While reading through the material below, copy each line that holds the word "every".
(Input records)
-- pv_equiv track=rewrite | github.com/Riib11/TraitsGenealogy | test.py | ind_to_bin
-- ===== SOURCE A (Python) =====
-- def ind_to_bin(i):
--     if i == 0:
--         return [0]
--
--     if i % 2 == 0: arr = [ 0 for i in range(i//2+1) ]
--     else: arr = [ 0 for i in range(i//2 + 1)]
--
--     for b in range(len(arr)):
--         arr[b] = int(i % (b+1) == 0)
--     return arr
-- ===== SOURCE B (Python) =====
-- def ind_to_bin(i):
--     if i == 0:
--         return [0]
--     n = i // 2 + 1
--     if n <= 0:
--         return []
--     # collect all divisors of i by trial division up to sqrt(i)
--     divs = set()
--     d = 1
--     while d * d <= i:
--         if i % d == 0:
--             divs.add(d)
--             divs.add(i // d)
--         d += 1
--     return [1 if b + 1 in divs else 0 for b in range(n)]
-- ===== Notes on version B (the rewrite author's own statement) =====
-- stated objective: faster
-- what changed: Instead of testing i % (b+1) at every index, B finds all divisors of i once by trial division up to sqrt(i) into a set and then marks positions by set membership.
import Mathlib
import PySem

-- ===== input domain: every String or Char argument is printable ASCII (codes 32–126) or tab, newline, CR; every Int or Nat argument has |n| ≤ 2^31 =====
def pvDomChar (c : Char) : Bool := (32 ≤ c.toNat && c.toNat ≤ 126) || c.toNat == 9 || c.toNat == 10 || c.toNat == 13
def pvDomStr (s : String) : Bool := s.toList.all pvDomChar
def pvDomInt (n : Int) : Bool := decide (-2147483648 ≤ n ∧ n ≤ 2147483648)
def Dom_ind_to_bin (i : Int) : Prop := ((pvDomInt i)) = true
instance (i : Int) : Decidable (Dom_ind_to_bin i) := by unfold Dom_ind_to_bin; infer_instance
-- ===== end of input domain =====

-- B finds the divisors of i once by trial division up to sqrt(i) into a set and then marks
-- positions by set membership, instead of testing i % (b+1) at every index (objective: faster).

-- ===== PORT A =====
-- arr[b] = v with 0 ≤ b < len(arr) is exactly List.set at b.toNat (no IndexError reachable)
def ind_to_bin (i : Int) : List Int :=
  if i == 0 then [0]
  else
    let arr : List Int :=
      if PySem.Int.mod i 2 == 0 then
        (PySem.List.pyRange 0 (PySem.Int.floordiv i 2 + 1) 1).map (fun _ => (0 : Int))
      else
        (PySem.List.pyRange 0 (PySem.Int.floordiv i 2 + 1) 1).map (fun _ => (0 : Int))
    (PySem.List.pyRange 0 (arr.length : Int) 1).foldl
      (fun a b => a.set b.toNat (if PySem.Int.mod i (b + 1) == 0 then 1 else 0)) arr

-- ===== PORT B =====
-- the 'while d * d <= i' trial-division loop of Source B
def divLoop (i d : Int) (s : PySem.Set Int) : PySem.Set Int :=
  if d * d ≤ i then
    divLoop i (d + 1)
      (if PySem.Int.mod i d == 0 then
        PySem.Set.add (PySem.Set.add s d) (PySem.Int.floordiv i d)
      else s)
  else s
termination_by (i + 1 - d).toNat
decreasing_by
  have h1 : d ≤ d * d := by
    rcases le_or_gt d 0 with h | h
    · nlinarith
    · nlinarith
  omega

def ind_to_bin_alt (i : Int) : List Int :=
  if i = 0 then [0]
  else
    let n := PySem.Int.floordiv i 2 + 1
    if n ≤ 0 then []
    else
      let divs := divLoop i 1 PySem.Set.empty
      (PySem.List.pyRange 0 n 1).map (fun b => if (b + 1) ∈ divs then (1 : Int) else 0)

-- ===== PRECONDITION & SPEC =====
def Spec_ind_to_bin (i : Int) (out : List Int) : Prop := out = ind_to_bin_alt i
instance (i : Int) (out : List Int) : Decidable (Spec_ind_to_bin i out) := by unfold Spec_ind_to_bin; infer_instance

-- ===== CLAIM (what is proved, stated in full; the proofs are below) =====
def Claim_equal_ind_to_bin : Prop := ∀ (i : Int), Dom_ind_to_bin i → Spec_ind_to_bin i (ind_to_bin i)

-- ===== LEMMAS AND PROOFS =====

lemma mem_divLoop (i d : Int) (hd : 0 < d) (s : PySem.Set Int) (x : Int) :
    x ∈ divLoop i d s ↔
      x ∈ s ∨ ∃ e, d ≤ e ∧ e * e ≤ i ∧ PySem.Int.mod i e = 0 ∧
        (x = e ∨ x = PySem.Int.floordiv i e) := by
  fun_induction divLoop i d s with
  | case1 d s hcond ih =>
    simp only [dite_eq_ite] at ih
    rw [ih (by omega)]
    by_cases hm : PySem.Int.mod i d = 0
    · simp only [hm, beq_self_eq_true, if_true, PySem.Set.mem_add]
      constructor
      · rintro (((hs | h) | h) | ⟨e, he, h2, h3, h4⟩)
        · exact Or.inl hs
        · exact Or.inr ⟨d, le_refl d, hcond, hm, Or.inl h⟩
        · exact Or.inr ⟨d, le_refl d, hcond, hm, Or.inr h⟩
        · exact Or.inr ⟨e, by omega, h2, h3, h4⟩
      · rintro (hs | ⟨e, he, h2, h3, h4⟩)
        · exact Or.inl (Or.inl (Or.inl hs))
        · rcases eq_or_lt_of_le he with rfl | hlt
          · rcases h4 with rfl | rfl
            · exact Or.inl (Or.inl (Or.inr rfl))
            · exact Or.inl (Or.inr rfl)
          · exact Or.inr ⟨e, by omega, h2, h3, h4⟩
    · rw [if_neg (by simpa using hm)]
      constructor
      · rintro (hs | ⟨e, he, h2, h3, h4⟩)
        · exact Or.inl hs
        · exact Or.inr ⟨e, by omega, h2, h3, h4⟩
      · rintro (hs | ⟨e, he, h2, h3, h4⟩)
        · exact Or.inl hs
        · rcases eq_or_lt_of_le he with rfl | hlt
          · exact absurd h3 hm
          · exact Or.inr ⟨e, by omega, h2, h3, h4⟩
  | case2 d s hcond =>
    constructor
    · exact Or.inl
    · rintro (hs | ⟨e, he, h2, h3, h4⟩)
      · exact hs
      · exfalso
        nlinarith

lemma mem_divisors (i : Int) (hi : 1 ≤ i) (k : Int) (hk : 1 ≤ k) :
    k ∈ divLoop i 1 PySem.Set.empty ↔ k ∣ i := by
  rw [mem_divLoop i 1 one_pos PySem.Set.empty k]
  simp only [PySem.Set.empty, List.not_mem_nil, false_or]
  constructor
  · rintro ⟨e, he1, he2, he3, (rfl | rfl)⟩
    · exact (PySem.Int.mod_eq_zero_iff_dvd i k).mp he3
    · have hdvd : e ∣ i := (PySem.Int.mod_eq_zero_iff_dvd i e).mp he3
      rw [PySem.Int.floordiv_eq_ediv_of_pos (by omega)]
      exact Int.ediv_dvd_of_dvd hdvd
  · intro hdvd
    by_cases hsq : k * k ≤ i
    · exact ⟨k, hk, hsq, (PySem.Int.mod_eq_zero_iff_dvd i k).mpr hdvd, Or.inl rfl⟩
    · refine ⟨i / k, ?_, ?_, ?_, Or.inr ?_⟩
      · have hki : k ≤ i := Int.le_of_dvd (by omega) hdvd
        rw [Int.le_ediv_iff_mul_le (by omega)]
        omega
      · have heq : i / k * k = i := Int.ediv_mul_cancel hdvd
        have h1 : 1 ≤ i / k := by
          have hki : k ≤ i := Int.le_of_dvd (by omega) hdvd
          rw [Int.le_ediv_iff_mul_le (by omega)]; omega
        nlinarith
      · refine (PySem.Int.mod_eq_zero_iff_dvd i (i / k)).mpr ?_
        exact Int.ediv_dvd_of_dvd hdvd
      · have heq : i / k * k = i := Int.ediv_mul_cancel hdvd
        have h1 : 1 ≤ i / k := by
          have hki : k ≤ i := Int.le_of_dvd (by omega) hdvd
          rw [Int.le_ediv_iff_mul_le (by omega)]; omega
        rw [PySem.Int.floordiv_eq_ediv_of_pos (by omega)]
        have h2 := Int.mul_ediv_cancel_left (a := i / k) (b := k) (by omega)
        rw [heq] at h2
        exact h2.symm

lemma foldl_set_range (g : Nat → Int) (n : Nat) (arr : List Int) (h : n ≤ arr.length) :
    (List.range n).foldl (fun a k => a.set k (g k)) arr
      = (List.range n).map g ++ arr.drop n := by
  induction n with
  | zero => simp
  | succ m ih =>
    rw [List.range_succ, List.foldl_append, List.map_append, ih (by omega)]
    simp only [List.foldl_cons, List.foldl_nil]
    rw [List.set_append, if_neg (by simp)]
    simp only [List.length_map, List.length_range, Nat.sub_self]
    have hd : List.drop m arr = arr[m]'(by omega) :: List.drop (m + 1) arr :=
      List.drop_eq_getElem_cons (by omega)
    rw [hd, List.set_cons_zero]
    simp only [List.append_assoc, List.map_cons, List.map_nil, List.cons_append, List.nil_append]

theorem ind_to_bin_eq_alt (i : Int) : ind_to_bin i = ind_to_bin_alt i := by
  by_cases h0 : i = 0
  · subst h0; rfl
  · unfold ind_to_bin ind_to_bin_alt
    rw [if_neg (by simpa using h0), if_neg h0]
    simp only [ite_self]
    set n : Int := PySem.Int.floordiv i 2 + 1 with hn
    by_cases hneg : n ≤ 0
    · rw [if_pos hneg]
      have hz : (PySem.List.pyRange 0 n 1) = [] := by
        rw [PySem.List.pyRange_one]
        have : (n - 0).toNat = 0 := by omega
        rw [this]; rfl
      simp [hz]
    · rw [if_neg hneg]
      have hipos : 1 ≤ i := by
        by_contra hle
        have : i ≤ -1 := by omega
        have : PySem.Int.floordiv i 2 ≤ -1 := by
          have := PySem.Int.floordiv_lt_iff_lt_mul (a := i) (b := 2) (q := 0) (by omega)
          omega
        omega
      have hlen : ((PySem.List.pyRange 0 n 1).map (fun _ => (0:Int))).length = n.toNat := by
        simp [PySem.List.length_pyRange_one]
      rw [hlen]
      have hcast : ((n.toNat : Int)) = n := by omega
      rw [hcast]
      rw [PySem.List.pyRange_one]
      simp only [Int.sub_zero, List.foldl_map, List.map_map, Function.comp_def, zero_add,
        Int.toNat_natCast]
      rw [foldl_set_range (g := fun k => if (PySem.Int.mod i ((k:Int) + 1) == 0) = true then (1:Int) else 0)
        n.toNat _ (by simp)]
      rw [List.drop_eq_nil_of_le (by simp), List.append_nil]
      refine List.map_congr_left ?_
      intro k hk
      have hk1 : (1:Int) ≤ (k:Int) + 1 := by omega
      by_cases hdvd : ((k:Int) + 1) ∣ i
      · rw [if_pos (by simpa using (PySem.Int.mod_eq_zero_iff_dvd i ((k:Int)+1)).mpr hdvd),
          if_pos ((mem_divisors i hipos _ hk1).mpr hdvd)]
      · rw [if_neg (by simpa using fun h => hdvd ((PySem.Int.mod_eq_zero_iff_dvd i ((k:Int)+1)).mp h)),
          if_neg (fun h => hdvd ((mem_divisors i hipos _ hk1).mp h))]

-- ===== VERDICT (by name: the statement is the Claim_ definition above) =====
theorem ind_to_bin_spec : Claim_equal_ind_to_bin := by
  unfold Claim_equal_ind_to_bin Spec_ind_to_bin
  intro i _
  exact ind_to_bin_eq_alt i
(End Input records)
§ Answer for this exercise
-- what changed: Instead of testing i % (b+1) at every index, B finds all divisors of i once by trial division up to sqrt(i) into a set and then marks positions by set membership.
-- ===== input domain: every String or Char argument is printable ASCII (codes 32–126) or tab, newline, CR; every Int or Nat argument has |n| ≤ 2^31 =====
-- positions by set membership, instead of testing i % (b+1) at every index (objective: faster).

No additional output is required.